→ WORK ITEM: For the data below, restate word for word only the lines from the line containing "then some n else candidate) rest" through the line containing "instance (basename : String) (zip_namelist : List String) (out", both ends included.

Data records
[Start of Attachment]

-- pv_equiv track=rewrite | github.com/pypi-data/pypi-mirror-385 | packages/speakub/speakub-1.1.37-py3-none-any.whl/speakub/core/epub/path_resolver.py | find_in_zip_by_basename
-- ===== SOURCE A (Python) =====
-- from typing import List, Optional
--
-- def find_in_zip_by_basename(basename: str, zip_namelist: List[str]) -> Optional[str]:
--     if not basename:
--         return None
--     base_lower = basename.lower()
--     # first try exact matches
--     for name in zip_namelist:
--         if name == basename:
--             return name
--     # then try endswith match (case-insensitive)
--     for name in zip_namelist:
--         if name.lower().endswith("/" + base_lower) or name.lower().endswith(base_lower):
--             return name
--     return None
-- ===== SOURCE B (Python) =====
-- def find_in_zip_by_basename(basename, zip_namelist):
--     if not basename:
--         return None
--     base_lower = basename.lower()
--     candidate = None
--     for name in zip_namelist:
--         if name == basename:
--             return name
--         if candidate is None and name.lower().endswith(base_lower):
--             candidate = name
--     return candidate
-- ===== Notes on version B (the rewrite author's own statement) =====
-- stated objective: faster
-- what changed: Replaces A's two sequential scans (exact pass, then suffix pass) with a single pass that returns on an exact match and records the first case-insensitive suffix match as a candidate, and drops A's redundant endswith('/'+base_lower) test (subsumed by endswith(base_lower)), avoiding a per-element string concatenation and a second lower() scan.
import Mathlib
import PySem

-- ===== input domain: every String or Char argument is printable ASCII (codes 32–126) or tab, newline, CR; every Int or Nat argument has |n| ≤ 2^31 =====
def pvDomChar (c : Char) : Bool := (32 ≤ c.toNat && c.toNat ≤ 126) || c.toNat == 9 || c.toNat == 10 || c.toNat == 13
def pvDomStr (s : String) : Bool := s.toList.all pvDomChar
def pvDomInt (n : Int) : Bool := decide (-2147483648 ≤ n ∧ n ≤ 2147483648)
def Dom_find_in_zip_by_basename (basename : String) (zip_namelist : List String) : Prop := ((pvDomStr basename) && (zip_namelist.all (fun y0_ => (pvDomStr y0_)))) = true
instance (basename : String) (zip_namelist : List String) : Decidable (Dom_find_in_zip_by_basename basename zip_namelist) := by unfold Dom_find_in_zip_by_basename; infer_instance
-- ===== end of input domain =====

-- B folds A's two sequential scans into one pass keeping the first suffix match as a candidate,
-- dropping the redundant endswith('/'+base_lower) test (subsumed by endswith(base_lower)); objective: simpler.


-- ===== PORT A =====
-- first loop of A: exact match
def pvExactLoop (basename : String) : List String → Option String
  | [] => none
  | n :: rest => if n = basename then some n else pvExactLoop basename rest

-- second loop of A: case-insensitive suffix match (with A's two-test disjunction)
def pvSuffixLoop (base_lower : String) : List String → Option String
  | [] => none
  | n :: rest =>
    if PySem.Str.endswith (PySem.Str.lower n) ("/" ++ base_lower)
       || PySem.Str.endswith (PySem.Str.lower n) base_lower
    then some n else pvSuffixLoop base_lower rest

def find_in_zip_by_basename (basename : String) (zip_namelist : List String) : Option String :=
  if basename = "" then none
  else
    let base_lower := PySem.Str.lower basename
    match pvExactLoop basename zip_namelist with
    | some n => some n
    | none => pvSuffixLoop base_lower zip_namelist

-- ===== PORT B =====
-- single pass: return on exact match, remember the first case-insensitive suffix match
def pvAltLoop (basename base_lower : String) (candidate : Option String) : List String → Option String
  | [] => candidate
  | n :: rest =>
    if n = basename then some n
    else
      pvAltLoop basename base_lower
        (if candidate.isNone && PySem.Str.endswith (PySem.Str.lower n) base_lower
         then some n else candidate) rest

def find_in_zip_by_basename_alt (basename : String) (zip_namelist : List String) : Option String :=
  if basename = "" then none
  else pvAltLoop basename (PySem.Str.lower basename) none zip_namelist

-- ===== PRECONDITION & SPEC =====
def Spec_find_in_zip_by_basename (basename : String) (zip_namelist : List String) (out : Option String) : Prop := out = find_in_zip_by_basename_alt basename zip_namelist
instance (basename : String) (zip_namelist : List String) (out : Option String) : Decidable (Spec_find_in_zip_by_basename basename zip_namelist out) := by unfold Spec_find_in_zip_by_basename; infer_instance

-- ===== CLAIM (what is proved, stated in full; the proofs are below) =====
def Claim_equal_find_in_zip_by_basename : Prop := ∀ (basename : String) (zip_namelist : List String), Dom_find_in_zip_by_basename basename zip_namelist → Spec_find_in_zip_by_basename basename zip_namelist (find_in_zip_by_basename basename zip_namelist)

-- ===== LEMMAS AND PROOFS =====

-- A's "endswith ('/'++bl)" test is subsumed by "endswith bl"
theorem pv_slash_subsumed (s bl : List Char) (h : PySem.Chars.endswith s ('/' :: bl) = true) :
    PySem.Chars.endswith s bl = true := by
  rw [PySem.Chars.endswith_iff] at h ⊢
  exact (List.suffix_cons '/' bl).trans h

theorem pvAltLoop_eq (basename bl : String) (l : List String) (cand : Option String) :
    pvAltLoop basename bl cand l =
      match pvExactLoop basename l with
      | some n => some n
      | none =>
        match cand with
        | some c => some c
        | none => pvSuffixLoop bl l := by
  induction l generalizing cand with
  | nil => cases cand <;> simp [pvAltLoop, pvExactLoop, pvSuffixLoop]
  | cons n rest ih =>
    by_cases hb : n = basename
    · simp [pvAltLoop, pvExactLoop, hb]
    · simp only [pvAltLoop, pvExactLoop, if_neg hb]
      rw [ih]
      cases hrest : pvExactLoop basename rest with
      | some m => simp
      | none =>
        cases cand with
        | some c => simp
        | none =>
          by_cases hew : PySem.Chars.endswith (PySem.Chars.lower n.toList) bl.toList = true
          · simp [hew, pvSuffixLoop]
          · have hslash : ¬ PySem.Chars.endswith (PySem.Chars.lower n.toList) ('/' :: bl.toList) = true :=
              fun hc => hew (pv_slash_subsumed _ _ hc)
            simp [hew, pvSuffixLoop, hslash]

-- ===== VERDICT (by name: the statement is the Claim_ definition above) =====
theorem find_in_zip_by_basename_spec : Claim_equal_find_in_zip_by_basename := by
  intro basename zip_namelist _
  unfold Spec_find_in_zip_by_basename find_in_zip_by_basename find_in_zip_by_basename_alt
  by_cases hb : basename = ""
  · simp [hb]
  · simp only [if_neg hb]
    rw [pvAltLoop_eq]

[End of Attachment]

→ RESULT OF THIS TASK:
         then some n else candidate) rest

def find_in_zip_by_basename_alt (basename : String) (zip_namelist : List String) : Option String :=
  if basename = "" then none
  else pvAltLoop basename (PySem.Str.lower basename) none zip_namelist

-- ===== PRECONDITION & SPEC =====
def Spec_find_in_zip_by_basename (basename : String) (zip_namelist : List String) (out : Option String) : Prop := out = find_in_zip_by_basename_alt basename zip_namelist
instance (basename : String) (zip_namelist : List String) (out : Option String) : Decidable (Spec_find_in_zip_by_basename basename zip_namelist out) := by unfold Spec_find_in_zip_by_basename; infer_instance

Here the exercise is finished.